If Venus is between Earth and the Sun, the phase of Venus must always be crescent or all dark.
If Venus is beyond the Sun, the phase of Venus must always be gibbous or full.

But Galileo saw Venus at first small and full, and later large and crescent.
This showed that with a Ptolemaic cosmology, the Venus epicycle can be neither completely inside nor completely outside of the orbit of the Sun. As a result, Ptolemaics abandoned the idea that the epicycle of Venus was completely inside the Sun, and later 17th-century competition between astronomical cosmologies focused on variations of the Tychonic or Copernican systems.

===Historical positions of the Roman Catholic hierarchy===

The Galileo affair pitted the geocentric model against the claims of Galileo. In regards to the theological basis for such an argument, two Popes addressed the question of whether the use of phenomenological language would compel one to admit an error in Scripture. Both taught that it would not. Pope Leo XIII wrote:

we have to contend against those who, making an evil use of physical science, minutely scrutinize the Sacred Book in order to detect the writers in a mistake, and to take occasion to vilify its contents. ... There can never, indeed, be any real discrepancy between the theologian and the physicist, as long as each confines himself within his own lines, and both are careful, as St. Augustine warns us, "not to make rash assertions, or to assert what is not known as known". If dissension should arise between them, here is the rule also laid down by St.

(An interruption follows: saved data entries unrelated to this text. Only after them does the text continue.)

-- pv_equiv track=rewrite | github.com/LarisaBothaza/LaboratorAI | L1/pb8.py | transform_b10_to_b2
-- ===== SOURCE A (Python) =====
-- def transform_b10_to_b2(x):
--     p = 1
--     y = 0
--     while x != 0:
--         r = x % 2
--         x = x // 2
--         y = y + r * p
--         p = p * 10
--     return y
-- ===== SOURCE B (Python) =====
-- def transform_b10_to_b2(x):
--     return int(bin(x)[2:])
-- ===== Notes on version B (the rewrite author's own statement) =====
-- stated objective: idiomatic
-- what changed: B obtains the binary digit string with the built-in bin() and reads it back with int(), replacing A's mod/div accumulation loop with powers of 10.
import Mathlib
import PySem

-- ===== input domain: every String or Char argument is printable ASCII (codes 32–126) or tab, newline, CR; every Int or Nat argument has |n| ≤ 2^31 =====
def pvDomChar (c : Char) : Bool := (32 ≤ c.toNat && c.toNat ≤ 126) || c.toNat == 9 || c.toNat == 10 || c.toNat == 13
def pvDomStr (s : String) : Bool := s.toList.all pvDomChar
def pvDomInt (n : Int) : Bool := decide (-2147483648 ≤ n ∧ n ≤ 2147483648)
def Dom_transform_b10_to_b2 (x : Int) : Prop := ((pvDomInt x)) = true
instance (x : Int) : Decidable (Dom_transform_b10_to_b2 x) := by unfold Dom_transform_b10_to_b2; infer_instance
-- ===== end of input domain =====

-- B replaces A's mod/div accumulation loop by building the binary digit string (bin) and
-- reading it back as a decimal integer (int); idiomatic, same cost.
-- Equivalence is claimed on x ≥ 0 (Pre_): on negative x, A's while loop never terminates.

-- ===== PORT A =====
-- A's while loop; the guard for x ≤ 0 terminates where Python would loop forever (outside Pre_).
def transform_b10_to_b2_loop (x p y : Int) : Int :=
  if x ≤ 0 then y
  else transform_b10_to_b2_loop (PySem.Int.floordiv x 2) (p * 10) (y + PySem.Int.mod x 2 * p)
termination_by x.toNat
decreasing_by
  rename_i h
  rw [PySem.Int.floordiv_eq_ediv_of_pos (by omega)]
  omega

def transform_b10_to_b2 (x : Int) : Int := transform_b10_to_b2_loop x 1 0

-- ===== PORT B =====
-- bin(x)[2:] for x ≥ 0: the list of binary digits, most significant first ("0" for x = 0);
-- int(s) folds the digits with acc*10 + d.
def binDigits (n : Nat) : List Int :=
  if n = 0 then [] else binDigits (n / 2) ++ [(n % 2 : Int)]

def transform_b10_to_b2_alt (x : Int) : Int :=
  let s := if x.toNat = 0 then [(0 : Int)] else binDigits x.toNat
  s.foldl (fun acc d => acc * 10 + d) 0

-- ===== PRECONDITION & SPEC =====
-- Pre_ excludes negative x: there Python A never terminates (x // 2 never reaches 0).
def Pre_transform_b10_to_b2 (x : Int) : Prop := 0 ≤ x
instance (x : Int) : Decidable (Pre_transform_b10_to_b2 x) := by unfold Pre_transform_b10_to_b2; infer_instance
def pvWitness_transform_b10_to_b2 : Int := 5

def Spec_transform_b10_to_b2 (x : Int) (out : Int) : Prop := out = transform_b10_to_b2_alt x
instance (x : Int) (out : Int) : Decidable (Spec_transform_b10_to_b2 x out) := by unfold Spec_transform_b10_to_b2; infer_instance

-- ===== CLAIM (what is proved, stated in full; the proofs are below) =====
def Claim_equal_transform_b10_to_b2 : Prop := ∀ (x : Int), Dom_transform_b10_to_b2 x → Pre_transform_b10_to_b2 x → Spec_transform_b10_to_b2 x (transform_b10_to_b2 x)

-- ===== LEMMAS AND PROOFS =====

-- the value B assigns to a positive n
def binVal (n : Nat) : Int := (binDigits n).foldl (fun acc d => acc * 10 + d) 0

theorem binVal_succ (n : Nat) (hn : n ≠ 0) :
    binVal n = binVal (n / 2) * 10 + (n % 2 : Int) := by
  unfold binVal
  rw [binDigits, if_neg hn, List.foldl_append]
  simp

-- A's loop computes y + p * binVal n for nonnegative x = n
theorem loop_eq (n : Nat) (p y : Int) :
    transform_b10_to_b2_loop (n : Int) p y = y + p * binVal n := by
  induction n using Nat.strong_induction_on generalizing p y with
  | _ n ih =>
    rw [transform_b10_to_b2_loop]
    by_cases h : n = 0
    · subst h
      simp [binVal, binDigits]
    · rw [if_neg (by omega)]
      have h2 : (0:Int) < 2 := by omega
      rw [PySem.Int.floordiv_eq_ediv_of_pos h2, PySem.Int.mod_eq_emod_of_pos h2]
      have hd : ((n : Int)) / 2 = ((n / 2 : Nat) : Int) := (Int.natCast_div n 2).symm
      have hm : ((n : Int)) % 2 = ((n % 2 : Nat) : Int) := (Int.natCast_mod n 2).symm
      rw [hd, hm, ih (n / 2) (Nat.div_lt_self (by omega) (by omega)),
          binVal_succ n h]
      push_cast
      ring

-- ===== VERDICT (by name: the statement is the Claim_ definition above) =====
theorem transform_b10_to_b2_spec : Claim_equal_transform_b10_to_b2 := by
  intro x _ hx
  unfold Spec_transform_b10_to_b2 transform_b10_to_b2 transform_b10_to_b2_alt
  obtain ⟨n, rfl⟩ := Int.eq_ofNat_of_zero_le hx
  rw [loop_eq]
  by_cases h : n = 0
  · subst h; simp [binVal, binDigits]
  · rw [Int.toNat_natCast, if_neg h]
    unfold binVal
    ring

Augustine, for the theologian: "Whatever they can really demonstrate to be true of physical nature, we must show to be capable of reconciliation with our Scriptures; and whatever they assert in their treatises which is contrary to these Scriptures of ours, that is to Catholic faith, we must either prove it as well as we can to be entirely false, or at all events we must, without the smallest hesitation, believe it to be so." To understand how just is the rule here formulated we must remember, first, that the sacred writers, or to speak more accurately, the Holy Ghost "Who spoke by them, did not intend to teach men these things (that is to say, the essential nature of the things of the visible universe), things in no way profitable unto salvation." Hence they did not seek to penetrate the secrets of nature, but rather described and dealt with things in more or less figurative language, or in terms which were commonly used at the time, and which in many instances are in daily use at this day, even by the most eminent men of science. Ordinary speech primarily and properly describes what comes under the senses; and somewhat in the same way the sacred writers-as the Angelic Doctor also reminds us – "went by what sensibly appeared", or put down what God, speaking to men, signified, in the way men could understand and were accustomed to.
— Providentissimus Deus 18

Maurice Finocchiaro, author of a book on the Galileo affair, notes that this is "a view of the relationship between biblical interpretation and scientific investigation that corresponds to the one advanced by Galileo in the "Letter to the Grand Duchess Christina". Pope Pius XII repeated his predecessor's teaching:

The first and greatest care of Leo XIII was to set forth the teaching on the truth of the Sacred Books and to defend it from attack. Hence with grave words did he proclaim that there is no error whatsoever if the sacred writer, speaking of things of the physical order "went by what sensibly appeared" as the Angelic Doctor says, speaking either "in figurative language, or in terms which were commonly used at the time, and which in many instances are in daily use at this day, even among the most eminent men of science". For "the sacred writers, or to speak more accurately – the words are St. Augustine's – the Holy Spirit, Who spoke by them, did not intend to teach men these things – that is the essential nature of the things of the universe – things in no way profitable to salvation"; which principle "will apply to cognate sciences, and especially to history", that is, by refuting, "in a somewhat similar way the fallacies of the adversaries and defending the historical truth of Sacred Scripture from their attacks".
— Divino afflante Spiritu, 3

In 1664, Pope Alexander VII republished the Index Librorum Prohibitorum (List of Prohibited Books) and attached the various decrees connected with those books, including those concerned with heliocentrism. He stated in a papal bull that his purpose in doing so was that "the succession of things done from the beginning might be made known [quo rei ab initio gestae series innotescat]".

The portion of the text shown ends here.